Starting at the first line of the entries below, output every line exactly, up to and including the line with "obtain ⟨⟨hra, _⟩, hrest⟩ := h".
** Opening Material for the task block **
-- B's cursor loop computes, pair by pair, exactly what A's surgery-plus-delete leaves behind
theorem pvFinal (l : List String) (acc : List (List String))
    (h : pvPairsOk (l.map PySem.Str.split₀) = true) :
    pvWhileB l acc = acc ++ pvDelOdd (pvPairA (l.map PySem.Str.split₀)) := by
  induction l using pvDelOdd.induct generalizing acc with
  | case3 a b rest ih =>
    simp only [List.map_cons, pvPairsOk, Bool.and_eq_true] at h
    obtain ⟨⟨hra, _⟩, hrest⟩ := h
    have h3 : 3 ≤ (PySem.Str.split₀ a).length := by
      unfold pvRowOk at hra
      simp only [Bool.and_eq_true, decide_eq_true_eq] at hra
      exact hra.1
    unfold pvWhileB
    rw [ih _ hrest]
    simp only [List.map_cons, pvPairA, pvDelOdd]
    rw [pvTfRow_eq _ _ h3]
    simp
  | case1 =>
    simp [pvWhileB, pvPairA, pvDelOdd]
  | case2 a =>
    simp [pvWhileB, pvPairA, pvDelOdd]

-- ===== VERDICT (by name: the statement is the Claim_ definition above) =====
theorem set_result_time_spec : Claim_equal_set_result_time := by
  unfold Claim_equal_set_result_time
  intro content _hdom hpre
  unfold Spec_set_result_time set_result_time set_result_time_alt
  have h0 := pvLoopA (content.map PySem.Str.split₀) []
  simp only [List.length_nil, Nat.cast_zero, zero_add, List.nil_append] at h0
  rw [pvFinal content [] hpre, List.nil_append]
  exact congrArg pvDelOdd h0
** Closing Material for the task block **
(Solution):
-- B's cursor loop computes, pair by pair, exactly what A's surgery-plus-delete leaves behind
theorem pvFinal (l : List String) (acc : List (List String))
    (h : pvPairsOk (l.map PySem.Str.split₀) = true) :
    pvWhileB l acc = acc ++ pvDelOdd (pvPairA (l.map PySem.Str.split₀)) := by
  induction l using pvDelOdd.induct generalizing acc with
  | case3 a b rest ih =>
    simp only [List.map_cons, pvPairsOk, Bool.and_eq_true] at h
    obtain ⟨⟨hra, _⟩, hrest⟩ := h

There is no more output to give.